1. Make a sketch of the feasibility region defined by the following constraints. Label the edges of the region with numbers; label the extrema with letters. Find and present the coordinates of the extrema. Assume that x and y are both equal to or greater than zero.
Version B: 2y<=2x, 2x+3y<=15, 3y>=x, x>=1
2. The constraints on a particular manufacturing process are shown on the right. The extrema of the feasibility region have been calculated and plotted.
Using the profit function given below, calculate the profit (value of P) at each extrema.
P=x-2y
At which extremum is the profit the maximum? The minimum? (A negative profit is a loss. The minimum profit is either the smallest positive profit, or the largest loss.)
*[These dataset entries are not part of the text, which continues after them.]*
-- pv_equiv track=rewrite | github.com/yfzzzyyls/Design_and_Verification_Projects | prepare_calibre_lvs_source.py | extract_layout_subckt_shells
-- ===== SOURCE A (Python) =====
-- from typing import Dict, List, Optional, Set, Tuple
--
-- def extract_layout_subckt_shells(text: str) -> List[Tuple[str, List[str]]]:
--     subckts: List[Tuple[str, List[str]]] = []
--     lines = text.splitlines()
--     i = 0
--     while i < len(lines):
--         line = lines[i].strip()
--         if not line.startswith(".SUBCKT "):
--             i += 1
--             continue
--         header = line
--         i += 1
--         while i < len(lines) and lines[i].lstrip().startswith("+"):
--             header += " " + lines[i].lstrip()[1:].strip()
--             i += 1
--         tokens = header.split()
--         if len(tokens) >= 2:
--             subckts.append((tokens[1], tokens[2:]))
--     return subckts
-- ===== SOURCE B (Python) =====
-- def extract_layout_subckt_shells(text):
--     subckts = []
--
--     def flush(pending):
--         if pending is not None:
--             tokens = pending.split()
--             if len(tokens) >= 2:
--                 subckts.append((tokens[1], tokens[2:]))
--
--     pending = None
--     for raw in text.splitlines():
--         line = raw.strip()
--         if raw.lstrip().startswith("+") and pending is not None:
--             pending = pending + " " + raw.lstrip()[1:].strip()
--         elif line.startswith(".SUBCKT "):
--             flush(pending)
--             pending = line
--         else:
--             flush(pending)
--             pending = None
--     flush(pending)
--     return subckts
-- ===== Notes on version B (the rewrite author's own statement) =====
-- stated objective: simpler
-- what changed: Replaced A's nested while loops with a manual index over the line list by a single flat for-loop state machine carrying a `pending` header buffer that is flushed on subckt start, non-continuation lines and end of input.
import Mathlib
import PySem

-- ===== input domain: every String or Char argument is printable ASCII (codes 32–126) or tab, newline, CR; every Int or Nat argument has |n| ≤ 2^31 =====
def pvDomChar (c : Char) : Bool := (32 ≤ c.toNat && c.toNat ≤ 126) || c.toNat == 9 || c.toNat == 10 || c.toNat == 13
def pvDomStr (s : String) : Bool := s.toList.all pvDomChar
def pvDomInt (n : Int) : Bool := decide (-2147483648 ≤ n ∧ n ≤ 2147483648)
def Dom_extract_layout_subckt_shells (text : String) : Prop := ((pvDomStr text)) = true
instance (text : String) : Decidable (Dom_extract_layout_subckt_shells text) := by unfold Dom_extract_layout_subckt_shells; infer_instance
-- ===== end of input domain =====

-- B re-implements A's nested-while index scan as one flat linear pass with a `pending` header buffer (objective: simpler decomposition, same cost).

-- ===== PORT A =====
-- inner while: absorb '+'-continuation lines into the header; returns (header, remaining lines)
def pvInnerA (lines : List String) (header : String) : String × List String :=
  match lines with
  | [] => (header, [])
  | l :: rest =>
    if PySem.Str.startswith (PySem.Str.lstrip l) "+" then
      pvInnerA rest (header ++ " " ++ PySem.Str.strip (PySem.Str.slice (PySem.Str.lstrip l) (some 1) none))
    else (header, l :: rest)

theorem pvInnerA_len (lines : List String) (header : String) :
    (pvInnerA lines header).2.length ≤ lines.length := by
  induction lines generalizing header with
  | nil => simp [pvInnerA]
  | cons l rest ih =>
    simp only [pvInnerA]
    split
    · exact le_trans (ih _) (Nat.le_succ _)
    · simp

-- outer while over the line list, accumulating the result in order
def pvLoopA (lines : List String) (acc : List (String × List String)) : List (String × List String) :=
  match lines with
  | [] => acc
  | l :: rest =>
    let line := PySem.Str.strip l
    if PySem.Str.startswith line ".SUBCKT " = false then pvLoopA rest acc
    else
      let p := pvInnerA rest line
      match PySem.Str.split₀ p.1 with
      | _ :: t1 :: ts => pvLoopA p.2 (acc ++ [(t1, ts)])
      | _ => pvLoopA p.2 acc
  termination_by lines.length
  decreasing_by
  · simp
  · exact Nat.lt_succ_of_le (pvInnerA_len rest line)
  · exact Nat.lt_succ_of_le (pvInnerA_len rest line)

def extract_layout_subckt_shells (text : String) : List (String × List String) :=
  pvLoopA (PySem.Str.splitlines text) []

-- ===== PORT B =====
-- flush: emit the pending header (if any) when it has at least a name token
def pvFlush (pending : Option String) (acc : List (String × List String)) : List (String × List String) :=
  match pending with
  | none => acc
  | some h =>
    match PySem.Str.split₀ h with
    | _ :: t1 :: ts => acc ++ [(t1, ts)]
    | _ => acc

-- one flat pass; `pending` is the header being assembled (none outside a .SUBCKT header)
def pvLoopB (lines : List String) (pending : Option String) (acc : List (String × List String)) : List (String × List String) :=
  match lines with
  | [] => pvFlush pending acc
  | raw :: rest =>
    let line := PySem.Str.strip raw
    if PySem.Str.startswith (PySem.Str.lstrip raw) "+" && pending.isSome then
      pvLoopB rest (some (pending.get! ++ " " ++ PySem.Str.strip (PySem.Str.slice (PySem.Str.lstrip raw) (some 1) none))) acc
    else if PySem.Str.startswith line ".SUBCKT " then
      pvLoopB rest (some line) (pvFlush pending acc)
    else
      pvLoopB rest none (pvFlush pending acc)

def extract_layout_subckt_shells_alt (text : String) : List (String × List String) :=
  pvLoopB (PySem.Str.splitlines text) none []

-- ===== PRECONDITION & SPEC =====
def Spec_extract_layout_subckt_shells (text : String) (out : List (String × List String)) : Prop := out = extract_layout_subckt_shells_alt text
instance (text : String) (out : List (String × List String)) : Decidable (Spec_extract_layout_subckt_shells text out) := by unfold Spec_extract_layout_subckt_shells; infer_instance

-- ===== CLAIM (what is proved, stated in full; the proofs are below) =====
def Claim_equal_extract_layout_subckt_shells : Prop := ∀ (text : String), Dom_extract_layout_subckt_shells text → Spec_extract_layout_subckt_shells text (extract_layout_subckt_shells text)

-- ===== LEMMAS AND PROOFS =====

-- while B carries a pending header, it runs exactly A's inner while, then flushes
theorem pvLoopB_some (lines : List String) (h : String) (acc : List (String × List String)) :
    pvLoopB lines (some h) acc =
      pvLoopB (pvInnerA lines h).2 none (pvFlush (some (pvInnerA lines h).1) acc) := by
  induction lines generalizing h acc with
  | nil =>
    simp [pvLoopB, pvInnerA, pvFlush]
  | cons l rest ih =>
    simp only [pvInnerA, pvLoopB]
    by_cases hp : PySem.Chars.startswith (PySem.Chars.lstrip l.toList) ['+'] = true
    · simp [hp, ih]
    · by_cases hs : PySem.Chars.startswith (PySem.Chars.strip l.toList) ['.','S','U','B','C','K','T',' '] = true
      · simp [hp, hs, pvLoopB, pvFlush]
      · simp [hp, hs, pvLoopB, pvFlush]

-- A's loop with empty pending equals B's loop
theorem pvLoop_eq (n : Nat) (lines : List String) (acc : List (String × List String))
    (hn : lines.length ≤ n) : pvLoopA lines acc = pvLoopB lines none acc := by
  induction n generalizing lines acc with
  | zero =>
    have : lines = [] := List.length_eq_zero_iff.mp (Nat.le_zero.mp hn)
    subst this; simp [pvLoopA, pvLoopB, pvFlush]
  | succ n ih =>
    match lines with
    | [] => simp [pvLoopA, pvLoopB, pvFlush]
    | l :: rest =>
      have hr : rest.length ≤ n := by simp at hn; omega
      by_cases hs : PySem.Chars.startswith (PySem.Chars.strip l.toList) ['.','S','U','B','C','K','T',' '] = true
      · have hlen : (pvInnerA rest (PySem.Str.strip l)).2.length ≤ n :=
          le_trans (pvInnerA_len rest _) hr
        rw [show pvLoopB (l :: rest) none acc = pvLoopB rest (some (PySem.Str.strip l)) acc by
          simp [pvLoopB, hs, pvFlush]]
        rw [pvLoopB_some]
        simp only [pvLoopA]
        rcases hm : PySem.Str.split₀ (pvInnerA rest (PySem.Str.strip l)).1 with _ | ⟨t0, _ | ⟨t1, ts⟩⟩ <;>
          simp [hs, hm, pvFlush, ih _ _ hlen]
      · simp [pvLoopA, pvLoopB, hs, pvFlush, ih _ _ hr]

-- ===== VERDICT (by name: the statement is the Claim_ definition above) =====
theorem extract_layout_subckt_shells_spec : Claim_equal_extract_layout_subckt_shells := by
  intro text _
  unfold Spec_extract_layout_subckt_shells extract_layout_subckt_shells extract_layout_subckt_shells_alt
  exact pvLoop_eq _ _ _ le_rfl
3. Eye-Full Optics assembles astronomical telescopes (x), premium binoculars (y) and student-grade microscopes (z) from imported parts. Each telescope takes one hour to assemble, each pair of binoculars two hours, and each microscope three hours; the availability of skilled labor limits assembly work to 1000 hours per day. Eye-Full has a contract with FedEx, and must ship no less than 400 items per day. A contract with a major retailer requires them to deliver a minimum of 100 telescopes, 250 binocs, and 50 microscopes per day. But there are supply limitations. The telescopes and binocs are shipped with the same eyepieces; each scope has one, and each pair of binocs has two. The subcontractor who supplies the eyepieces can only furnish 800 per day. Similarly, both the binocs and the microscopes use the same prisms; each pair of binocs needs two, and each microscope needs four. The prism supplier can only ship Eye-Full 1600 per day.
If Eye-Full makes a profit on $150 on each scope, $220 on each pair of binocs, and $300 on each microscope, how many of each should the company manufacture each day? What is its daily profit?